(i) Differentiate \(y = (x+1)^2 + (x+1)^{-1}\) to find \(\frac{dy}{dx} = 2(x+1) - (x+1)^{-2}\).

Set \(\frac{dy}{dx} = 0\) to find the minimum point: \(2(x+1)^3 = 1\).

Differentiate again to find \(\frac{d^2y}{dx^2} = 2 + 2(x+1)^{-3}\).

Substitute \((x+1)^{-3} = 2\) to find \(\frac{d^2y}{dx^2} = 6\).

(ii) The volume of the solid of revolution is given by \(\pi \int y^2 \, dx\).

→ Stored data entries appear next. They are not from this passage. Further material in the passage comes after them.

-- pv_equiv track=rewrite | github.com/pumpkinzomb/korean-spacing | scripts/train.py | build_example
-- ===== SOURCE A (Python) =====
-- from typing import Dict, List, Optional, Tuple
--
-- MAX_LENGTH = 512
--
-- def build_example(text: str) -> Optional[Tuple[str, List[int]]]:
--     """원본 텍스트에서 공백/개행 라벨과 문자 시퀀스를 생성."""
--     if not text or not isinstance(text, str):
--         return None
--
--     text = text.strip()
--     if len(text) < 5:
--         return None
--
--     base_chars: List[str] = []
--     labels: List[int] = []
--
--     for ch in text:
--         if ch in {"\n", "\r"}:
--             if labels:
--                 labels[-1] = 2  # 개행
--             continue
--         if ch.isspace():
--             if labels and labels[-1] < 2:
--                 labels[-1] = 1  # 공백
--             continue
--         base_chars.append(ch)
--         labels.append(0)
--
--     if not base_chars:
--         return None
--
--     if len(base_chars) > MAX_LENGTH:
--         base_chars = base_chars[:MAX_LENGTH]
--         labels = labels[:MAX_LENGTH]
--
--     return "".join(base_chars), labels
-- ===== SOURCE B (Python) =====
-- from typing import Dict, List, Optional, Tuple
--
-- MAX_LENGTH = 512
--
-- def build_example(text: str) -> Optional[Tuple[str, List[int]]]:
--     """Run-based rewrite: same guards, but scans whitespace/non-whitespace runs."""
--     if not text or not isinstance(text, str):
--         return None
--
--     text = text.strip()
--     if len(text) < 5:
--         return None
--
--     base_chars: List[str] = []
--     labels: List[int] = []
--     i, n = 0, len(text)
--     while i < n:
--         j = i
--         if text[i].isspace():
--             has_nl = False
--             while j < n and text[j].isspace():
--                 if text[j] in ("\n", "\r"):
--                     has_nl = True
--                 j += 1
--             if labels:
--                 labels[-1] = 2 if has_nl else 1
--         else:
--             while j < n and not text[j].isspace():
--                 j += 1
--             base_chars.append(text[i:j])
--             labels.extend([0] * (j - i))
--         i = j
--
--     chars = "".join(base_chars)
--     if not chars:
--         return None
--
--     if len(chars) > MAX_LENGTH:
--         chars = chars[:MAX_LENGTH]
--         labels = labels[:MAX_LENGTH]
--
--     return chars, labels
-- ===== Notes on version B (the rewrite author's own statement) =====
-- stated objective: alternative
-- what changed: The char-by-char loop that repeatedly rewrites labels[-1] is replaced by a run-based scan: each maximal whitespace run is consumed at once and yields one per-run decision (2 if the run holds a newline, else 1), each non-whitespace run is appended in one slice with a block of zero labels.
import Mathlib
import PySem

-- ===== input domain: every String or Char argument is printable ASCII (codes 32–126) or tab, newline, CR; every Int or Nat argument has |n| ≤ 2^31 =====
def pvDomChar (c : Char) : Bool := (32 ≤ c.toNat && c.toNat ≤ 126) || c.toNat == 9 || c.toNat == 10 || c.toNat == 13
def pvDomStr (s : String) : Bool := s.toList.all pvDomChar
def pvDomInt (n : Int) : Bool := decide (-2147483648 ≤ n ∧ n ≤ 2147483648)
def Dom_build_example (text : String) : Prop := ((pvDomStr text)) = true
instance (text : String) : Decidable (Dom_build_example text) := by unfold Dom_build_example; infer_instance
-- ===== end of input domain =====

-- B replaces A's char-by-char scan that rewrites labels[-1] with a run-based scan deciding
-- each whitespace run at once (objective: alternative decomposition, same cost).

-- ===== PORT A =====
-- accumulators are kept REVERSED (Python's append = cons, labels[-1] = head); reversed at the end
def aStep (st : List Char × List Int) (ch : Char) : List Char × List Int :=
  if ch == '\n' || ch == '\r' then
    match st with
    | (b, []) => (b, [])
    | (b, _ :: l) => (b, 2 :: l)
  else if PySem.Chars.isspace ch then
    match st with
    | (b, []) => (b, [])
    | (b, x :: l) => if x < 2 then (b, 1 :: l) else (b, x :: l)
  else (ch :: st.1, (0:Int) :: st.2)

def build_example (text : String) : Option (String × List Int) :=
  if text.toList = [] then none           -- "not text"; isinstance is always true under the type convention
  else
    let t := PySem.Chars.strip text.toList
    if t.length < 5 then none
    else
      let st := t.foldl aStep ([], [])
      let base_chars := st.1.reverse
      let labels := st.2.reverse
      if base_chars = [] then none
      else if base_chars.length > 512 then
        some (String.mk (base_chars.take 512), labels.take 512)   -- xs[:512] on 0 ≤ bound = take
      else some (String.mk base_chars, labels)

-- ===== PORT B =====
def bNl (w : List Char) : Bool := w.any (fun c => c == '\n' || c == '\r')

-- the outer while loop of Source B; b and l are the (reversed) accumulators, l's head = labels[-1]
def bGo : List Char → List Char → List Int → List Char × List Int
  | [], b, l => (b, l)
  | c :: cs, b, l =>
    if PySem.Chars.isspace c then
      let w := c :: cs.takeWhile PySem.Chars.isspace
      let rest := cs.dropWhile PySem.Chars.isspace
      let l' := match l with
        | [] => ([] : List Int)
        | _ :: t => (if bNl w then (2:Int) else 1) :: t
      bGo rest b l'
    else
      let p := c :: cs.takeWhile (fun d => !PySem.Chars.isspace d)
      let rest := cs.dropWhile (fun d => !PySem.Chars.isspace d)
      bGo rest (p.reverse ++ b) (p.map (fun _ => (0:Int)) ++ l)
termination_by cs => cs.length
decreasing_by
  all_goals exact Nat.lt_succ_of_le (List.length_dropWhile_le _ _)

def build_example_alt (text : String) : Option (String × List Int) :=
  if text.toList = [] then none
  else
    let t := PySem.Chars.strip text.toList
    if t.length < 5 then none
    else
      let st := bGo t [] []
      let base_chars := st.1.reverse
      let labels := st.2.reverse
      if base_chars = [] then none
      else if base_chars.length > 512 then
        some (String.mk (base_chars.take 512), labels.take 512)
      else some (String.mk base_chars, labels)

-- ===== PRECONDITION & SPEC =====
def Spec_build_example (text : String) (out : Option (String × List Int)) : Prop := out = build_example_alt text
instance (text : String) (out : Option (String × List Int)) : Decidable (Spec_build_example text out) := by unfold Spec_build_example; infer_instance

-- ===== CLAIM (what is proved, stated in full; the proofs are below) =====
def Claim_equal_build_example : Prop := ∀ (text : String), Dom_build_example text → Spec_build_example text (build_example text)

-- ===== LEMMAS AND PROOFS =====

lemma nl_isspace {c : Char} (h : (c == '\n' || c == '\r') = true) :
    PySem.Chars.isspace c = true := by
  rcases Bool.or_eq_true_iff.mp h with h | h <;>
    · rw [beq_iff_eq.mp h]; decide

lemma foldl_ws_nil (w : List Char) (b : List Char) (hw : ∀ c ∈ w, PySem.Chars.isspace c = true) :
    List.foldl aStep (b, []) w = (b, []) := by
  induction w with
  | nil => rfl
  | cons c w ih =>
      have hc := hw c (List.mem_cons_self ..)
      have ih' := ih fun d hd => hw d (List.mem_cons_of_mem _ hd)
      simp only [List.foldl_cons, aStep, hc, if_true, ite_self]
      exact ih'

lemma foldl_ws_two (w : List Char) (b : List Char) (l : List Int)
    (hw : ∀ c ∈ w, PySem.Chars.isspace c = true) :
    List.foldl aStep (b, 2 :: l) w = (b, 2 :: l) := by
  induction w with
  | nil => rfl
  | cons c w ih =>
      have hc := hw c (List.mem_cons_self ..)
      have ih' := ih fun d hd => hw d (List.mem_cons_of_mem _ hd)
      simp only [List.foldl_cons, aStep, hc, if_true]
      split
      · exact ih'
      · rw [if_neg (by omega : ¬(2:Int) < 2)]; exact ih'

lemma foldl_ws_one (w : List Char) (b : List Char) (l : List Int)
    (hw : ∀ c ∈ w, PySem.Chars.isspace c = true) :
    List.foldl aStep (b, 1 :: l) w = (b, (if bNl w then (2:Int) else 1) :: l) := by
  induction w with
  | nil => simp [bNl]
  | cons c w ih =>
      have hc := hw c (List.mem_cons_self ..)
      have hw' : ∀ d ∈ w, PySem.Chars.isspace d = true := fun d hd => hw d (List.mem_cons_of_mem _ hd)
      simp only [List.foldl_cons, aStep, hc, if_true]
      cases hnl : (c == '\n' || c == '\r') with
      | true =>
          rw [if_pos rfl, foldl_ws_two w b l hw']
          have hb : bNl (c :: w) = true := by
            simp only [bNl, List.any_cons, hnl, Bool.true_or]
          rw [hb, if_pos rfl]
      | false =>
          simp only [Bool.false_eq_true, if_false]
          rw [if_pos (by omega : (1:Int) < 2), ih hw']
          have hb : bNl (c :: w) = bNl w := by
            simp only [bNl, List.any_cons, hnl, Bool.false_or]
          rw [hb]

lemma foldl_ws_run (w : List Char) (b : List Char) (l : List Int) (x : Int)
    (hne : w ≠ []) (hw : ∀ c ∈ w, PySem.Chars.isspace c = true) (hx : x ≤ 1) :
    List.foldl aStep (b, x :: l) w = (b, (if bNl w then (2:Int) else 1) :: l) := by
  cases w with
  | nil => exact absurd rfl hne
  | cons c w =>
      have hc := hw c (List.mem_cons_self ..)
      have hw' : ∀ d ∈ w, PySem.Chars.isspace d = true := fun d hd => hw d (List.mem_cons_of_mem _ hd)
      simp only [List.foldl_cons, aStep, hc, if_true]
      cases hnl : (c == '\n' || c == '\r') with
      | true =>
          rw [if_pos rfl, foldl_ws_two w b l hw']
          have hb : bNl (c :: w) = true := by
            simp only [bNl, List.any_cons, hnl, Bool.true_or]
          rw [hb, if_pos rfl]
      | false =>
          simp only [Bool.false_eq_true, if_false]
          rw [if_pos (by omega : x < 2), foldl_ws_one w b l hw']
          have hb : bNl (c :: w) = bNl w := by
            simp only [bNl, List.any_cons, hnl, Bool.false_or]
          rw [hb]

lemma zeros_shift (p : List Char) (l : List Int) :
    List.map (fun _ => (0:Int)) p ++ 0 :: l = 0 :: (List.map (fun _ => (0:Int)) p ++ l) := by
  induction p with
  | nil => rfl
  | cons c p ih => simp only [List.map_cons, List.cons_append, ih]

lemma foldl_nonws (p : List Char) (b : List Char) (l : List Int)
    (hp : ∀ c ∈ p, PySem.Chars.isspace c = false) :
    List.foldl aStep (b, l) p = (p.reverse ++ b, p.map (fun _ => (0:Int)) ++ l) := by
  induction p generalizing b l with
  | nil => simp
  | cons c p ih =>
      have hc := hp c (List.mem_cons_self ..)
      have hnl : (c == '\n' || c == '\r') = false := by
        cases heq : (c == '\n' || c == '\r') with
        | false => rfl
        | true => exact absurd (nl_isspace heq) (by simp [hc])
      simp only [List.foldl_cons, aStep, hnl, hc, Bool.false_eq_true, if_false]
      rw [ih (c :: b) (0 :: l) (fun d hd => hp d (List.mem_cons_of_mem _ hd)), zeros_shift]
      simp

def pvInv : List Char → List Int → Prop
  | _, [] => True
  | [], _ => True
  | c :: _, x :: _ => PySem.Chars.isspace c = true → x ≤ 1

lemma main_loop : ∀ (n : Nat) (cs : List Char) (b : List Char) (l : List Int),
    cs.length ≤ n → pvInv cs l → List.foldl aStep (b, l) cs = bGo cs b l := by
  intro n
  induction n with
  | zero =>
      intro cs b l hlen _
      have : cs = [] := List.eq_nil_of_length_eq_zero (Nat.le_zero.mp hlen)
      subst this; simp [bGo]
  | succ n ih =>
      intro cs b l hlen hinv
      cases cs with
      | nil => simp [bGo]
      | cons c cs =>
          by_cases hc : PySem.Chars.isspace c = true
          · have hsplit : c :: cs =
                (c :: cs.takeWhile PySem.Chars.isspace) ++ cs.dropWhile PySem.Chars.isspace := by
              simp [List.takeWhile_append_dropWhile]
            have hwall : ∀ d ∈ c :: cs.takeWhile PySem.Chars.isspace,
                PySem.Chars.isspace d = true := by
              intro d hd
              rcases List.mem_cons.mp hd with h | h
              · subst h; exact hc
              · exact List.mem_takeWhile_imp h
            have hrestlen : (cs.dropWhile PySem.Chars.isspace).length ≤ n :=
              le_trans (List.length_dropWhile_le _ _) (Nat.le_of_succ_le_succ hlen)
            have hrestinv : ∀ l', pvInv (cs.dropWhile PySem.Chars.isspace) l' := by
              intro l'
              cases hrest : cs.dropWhile PySem.Chars.isspace with
              | nil => cases l' <;> trivial
              | cons r rs =>
                  cases l' with
                  | nil => trivial
                  | cons x t =>
                      intro hr
                      exfalso
                      have h := List.head_dropWhile_not PySem.Chars.isspace
                        (w := by simp [hrest]) (l := cs)
                      simp only [hrest, List.head_cons] at h
                      rw [hr] at h; cases h
            conv_lhs => rw [hsplit]
            rw [List.foldl_append]
            cases l with
            | nil =>
                rw [foldl_ws_nil _ b hwall,
                  ih _ b [] hrestlen (hrestinv [])]
                conv_rhs => rw [bGo]
                simp [hc]
            | cons x t =>
                have hx : x ≤ 1 := hinv hc
                rw [foldl_ws_run _ b t x (by simp) hwall hx,
                  ih _ b _ hrestlen (hrestinv _)]
                conv_rhs => rw [bGo]
                simp [hc]
          · have hc' : PySem.Chars.isspace c = false := Bool.eq_false_iff.mpr hc
            have hsplit : c :: cs =
                (c :: cs.takeWhile (fun d => !PySem.Chars.isspace d)) ++
                  cs.dropWhile (fun d => !PySem.Chars.isspace d) := by
              simp [List.takeWhile_append_dropWhile]
            have hpall : ∀ d ∈ c :: cs.takeWhile (fun d => !PySem.Chars.isspace d),
                PySem.Chars.isspace d = false := by
              intro d hd
              rcases List.mem_cons.mp hd with h | h
              · subst h; exact hc'
              · have := List.mem_takeWhile_imp h
                simpa using this
            have hrestlen : (cs.dropWhile (fun d => !PySem.Chars.isspace d)).length ≤ n :=
              le_trans (List.length_dropWhile_le _ _) (Nat.le_of_succ_le_succ hlen)
            have hrestinv : pvInv (cs.dropWhile (fun d => !PySem.Chars.isspace d))
                ((c :: cs.takeWhile (fun d => !PySem.Chars.isspace d)).map (fun _ => (0:Int)) ++ l) := by
              cases hrest : cs.dropWhile (fun d => !PySem.Chars.isspace d) with
              | nil => trivial
              | cons r rs =>
                  simp only [List.map_cons, List.cons_append, pvInv]
                  intro _; norm_num
            conv_lhs => rw [hsplit]
            rw [List.foldl_append,
              foldl_nonws _ b l hpall,
              ih _ _ _ hrestlen hrestinv]
            conv_rhs => rw [bGo]
            simp [hc']

-- ===== VERDICT (by name: the statement is the Claim_ definition above) =====
theorem build_example_spec : Claim_equal_build_example := by
  intro text _
  unfold Spec_build_example build_example build_example_alt
  have h := main_loop (PySem.Chars.strip text.toList).length
      (PySem.Chars.strip text.toList) [] [] le_rfl (by cases PySem.Chars.strip text.toList <;> trivial)
  simp only [h]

Calculate \(y^2 = (x+1)^4 + (x+1)^{-2} + 2(x+1)^2\).

Integrate \(y^2\) from 0 to 1: \(\pi \left[ \frac{(x+1)^5}{5} + (x+1)^{-1} + \frac{2(x+1)^2}{2} \right]_0^1\).

Evaluate the definite integral: \(\pi \left[ \frac{32}{5} - \frac{1}{2} + 4 - \left( \frac{1}{5} + 1 \right) \right]\).

The volume is \(9.7\pi\) or \(30.5\).